INPUT DATA below:
-- pv_equiv track=rewrite | github.com/EdytaLys/api-spec-mcp | scripts/create_api_update_story.py | _default_errors
-- ===== SOURCE A (Python) =====
-- def _default_errors(method: str) -> str:
--     lines = [
--         "200 — successful response" if method in ("GET", "PATCH") else "201 — created",
--         "400 — validation error / bad request",
--         "401 — unauthorized",
--     ]
--     if method in ("GET", "PATCH", "PUT", "DELETE"):
--         lines.append("404 — resource not found")
--     if method in ("POST", "PATCH", "PUT"):
--         lines.append("409 — conflict (e.g. duplicate unique field)")
--     lines.append("500 — internal server error")
--     return "\n".join(f"- {l}" for l in lines)
-- ===== SOURCE B (Python) =====
-- _COMMON = ["400 — validation error / bad request", "401 — unauthorized"]
-- _E404 = "404 — resource not found"
-- _E409 = "409 — conflict (e.g. duplicate unique field)"
-- _E500 = "500 — internal server error"
--
-- _TABLE = {
--     "GET":    ["200 — successful response"] + _COMMON + [_E404, _E500],
--     "PATCH":  ["200 — successful response"] + _COMMON + [_E404, _E409, _E500],
--     "PUT":    ["201 — created"] + _COMMON + [_E404, _E409, _E500],
--     "DELETE": ["201 — created"] + _COMMON + [_E404, _E500],
--     "POST":   ["201 — created"] + _COMMON + [_E409, _E500],
-- }
-- _DEFAULT = ["201 — created"] + _COMMON + [_E500]
--
-- def _default_errors(method: str) -> str:
--     return "\n".join("- " + l for l in _TABLE.get(method, _DEFAULT))
-- ===== Notes on version B (the rewrite author's own statement) =====
-- stated objective: simpler
-- what changed: Replaced incremental conditional list-building with a precomputed method->lines table plus a default entry; the body is a single dict lookup and a join.
import Mathlib
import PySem

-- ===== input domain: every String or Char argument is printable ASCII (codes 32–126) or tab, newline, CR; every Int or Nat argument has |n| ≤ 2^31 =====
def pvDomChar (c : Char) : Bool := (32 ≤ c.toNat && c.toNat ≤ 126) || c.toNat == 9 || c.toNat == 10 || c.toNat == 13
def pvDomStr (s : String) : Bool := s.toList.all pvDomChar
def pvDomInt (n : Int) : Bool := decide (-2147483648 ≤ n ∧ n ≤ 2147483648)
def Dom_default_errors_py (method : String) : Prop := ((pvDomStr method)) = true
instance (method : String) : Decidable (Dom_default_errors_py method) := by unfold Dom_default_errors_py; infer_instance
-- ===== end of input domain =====

-- B replaces A's incremental conditional appends by a precomputed method→lines table with a default entry (objective: simpler).

-- ===== PORT A =====
def default_errors_py (method : String) : String :=
  let lines : List String :=
    [ if ["GET", "PATCH"].contains method then "200 — successful response" else "201 — created",
      "400 — validation error / bad request",
      "401 — unauthorized" ]
  let lines := if ["GET", "PATCH", "PUT", "DELETE"].contains method then
      lines ++ ["404 — resource not found"] else lines
  let lines := if ["POST", "PATCH", "PUT"].contains method then
      lines ++ ["409 — conflict (e.g. duplicate unique field)"] else lines
  let lines := lines ++ ["500 — internal server error"]
  PySem.Str.join "\n" (lines.map (fun l => "- " ++ l))

-- ===== PORT B =====
def pvCommon : List String := ["400 — validation error / bad request", "401 — unauthorized"]
def pvE404 : String := "404 — resource not found"
def pvE409 : String := "409 — conflict (e.g. duplicate unique field)"
def pvE500 : String := "500 — internal server error"

def pvTable : PySem.Dict String (List String) := PySem.Dict.ofList
  [ ("GET",    ["200 — successful response"] ++ pvCommon ++ [pvE404, pvE500]),
    ("PATCH",  ["200 — successful response"] ++ pvCommon ++ [pvE404, pvE409, pvE500]),
    ("PUT",    ["201 — created"] ++ pvCommon ++ [pvE404, pvE409, pvE500]),
    ("DELETE", ["201 — created"] ++ pvCommon ++ [pvE404, pvE500]),
    ("POST",   ["201 — created"] ++ pvCommon ++ [pvE409, pvE500]) ]

def pvDefault : List String := ["201 — created"] ++ pvCommon ++ [pvE500]

def default_errors_py_alt (method : String) : String :=
  PySem.Str.join "\n" ((PySem.Dict.getD pvTable method pvDefault).map (fun l => "- " ++ l))

-- ===== PRECONDITION & SPEC =====
def Spec_default_errors_py (method : String) (out : String) : Prop := out = default_errors_py_alt method
instance (method : String) (out : String) : Decidable (Spec_default_errors_py method out) := by unfold Spec_default_errors_py; infer_instance

-- ===== CLAIM (what is proved, stated in full; the proofs are below) =====
def Claim_equal_default_errors_py : Prop := ∀ (method : String), Dom_default_errors_py method → Spec_default_errors_py method (default_errors_py method)

-- ===== LEMMAS AND PROOFS =====

-- ===== VERDICT (by name: the statement is the Claim_ definition above) =====
set_option maxRecDepth 8000 in
theorem default_errors_py_spec : Claim_equal_default_errors_py := by
  intro method _
  unfold Spec_default_errors_py
  by_cases h1 : method = "GET"
  · subst h1; decide
  by_cases h2 : method = "PATCH"
  · subst h2; decide
  by_cases h3 : method = "PUT"
  · subst h3; decide
  by_cases h4 : method = "DELETE"
  · subst h4; decide
  by_cases h5 : method = "POST"
  · subst h5; decide
  -- unrecognised method: both sides produce the default four lines
  have htab : pvTable = PySem.Dict.mk
      [ ("GET",    ["200 — successful response"] ++ pvCommon ++ [pvE404, pvE500]),
        ("PATCH",  ["200 — successful response"] ++ pvCommon ++ [pvE404, pvE409, pvE500]),
        ("PUT",    ["201 — created"] ++ pvCommon ++ [pvE404, pvE409, pvE500]),
        ("DELETE", ["201 — created"] ++ pvCommon ++ [pvE404, pvE500]),
        ("POST",   ["201 — created"] ++ pvCommon ++ [pvE409, pvE500]) ] := rfl
  unfold default_errors_py default_errors_py_alt PySem.Dict.getD
  rw [htab]
  simp [PySem.Dict.get?_mk_cons, PySem.Dict.get?, Ne.symm h1, Ne.symm h2, Ne.symm h3,
    Ne.symm h4, Ne.symm h5, h1, h2, h3, h4, h5, pvDefault, pvCommon, pvE500]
End of INPUT DATA.
## TASK OBJECTIVE
Would you please repeat exactly the lines above, starting at the line with "def pvTable : PySem.Dict" and stopping at the line with "instance (method : String) (out", both included?

## EXERCISE OUTPUT
def pvTable : PySem.Dict String (List String) := PySem.Dict.ofList
  [ ("GET",    ["200 — successful response"] ++ pvCommon ++ [pvE404, pvE500]),
    ("PATCH",  ["200 — successful response"] ++ pvCommon ++ [pvE404, pvE409, pvE500]),
    ("PUT",    ["201 — created"] ++ pvCommon ++ [pvE404, pvE409, pvE500]),
    ("DELETE", ["201 — created"] ++ pvCommon ++ [pvE404, pvE500]),
    ("POST",   ["201 — created"] ++ pvCommon ++ [pvE409, pvE500]) ]

def pvDefault : List String := ["201 — created"] ++ pvCommon ++ [pvE500]

def default_errors_py_alt (method : String) : String :=
  PySem.Str.join "\n" ((PySem.Dict.getD pvTable method pvDefault).map (fun l => "- " ++ l))

-- ===== PRECONDITION & SPEC =====
def Spec_default_errors_py (method : String) (out : String) : Prop := out = default_errors_py_alt method
instance (method : String) (out : String) : Decidable (Spec_default_errors_py method out) := by unfold Spec_default_errors_py; infer_instance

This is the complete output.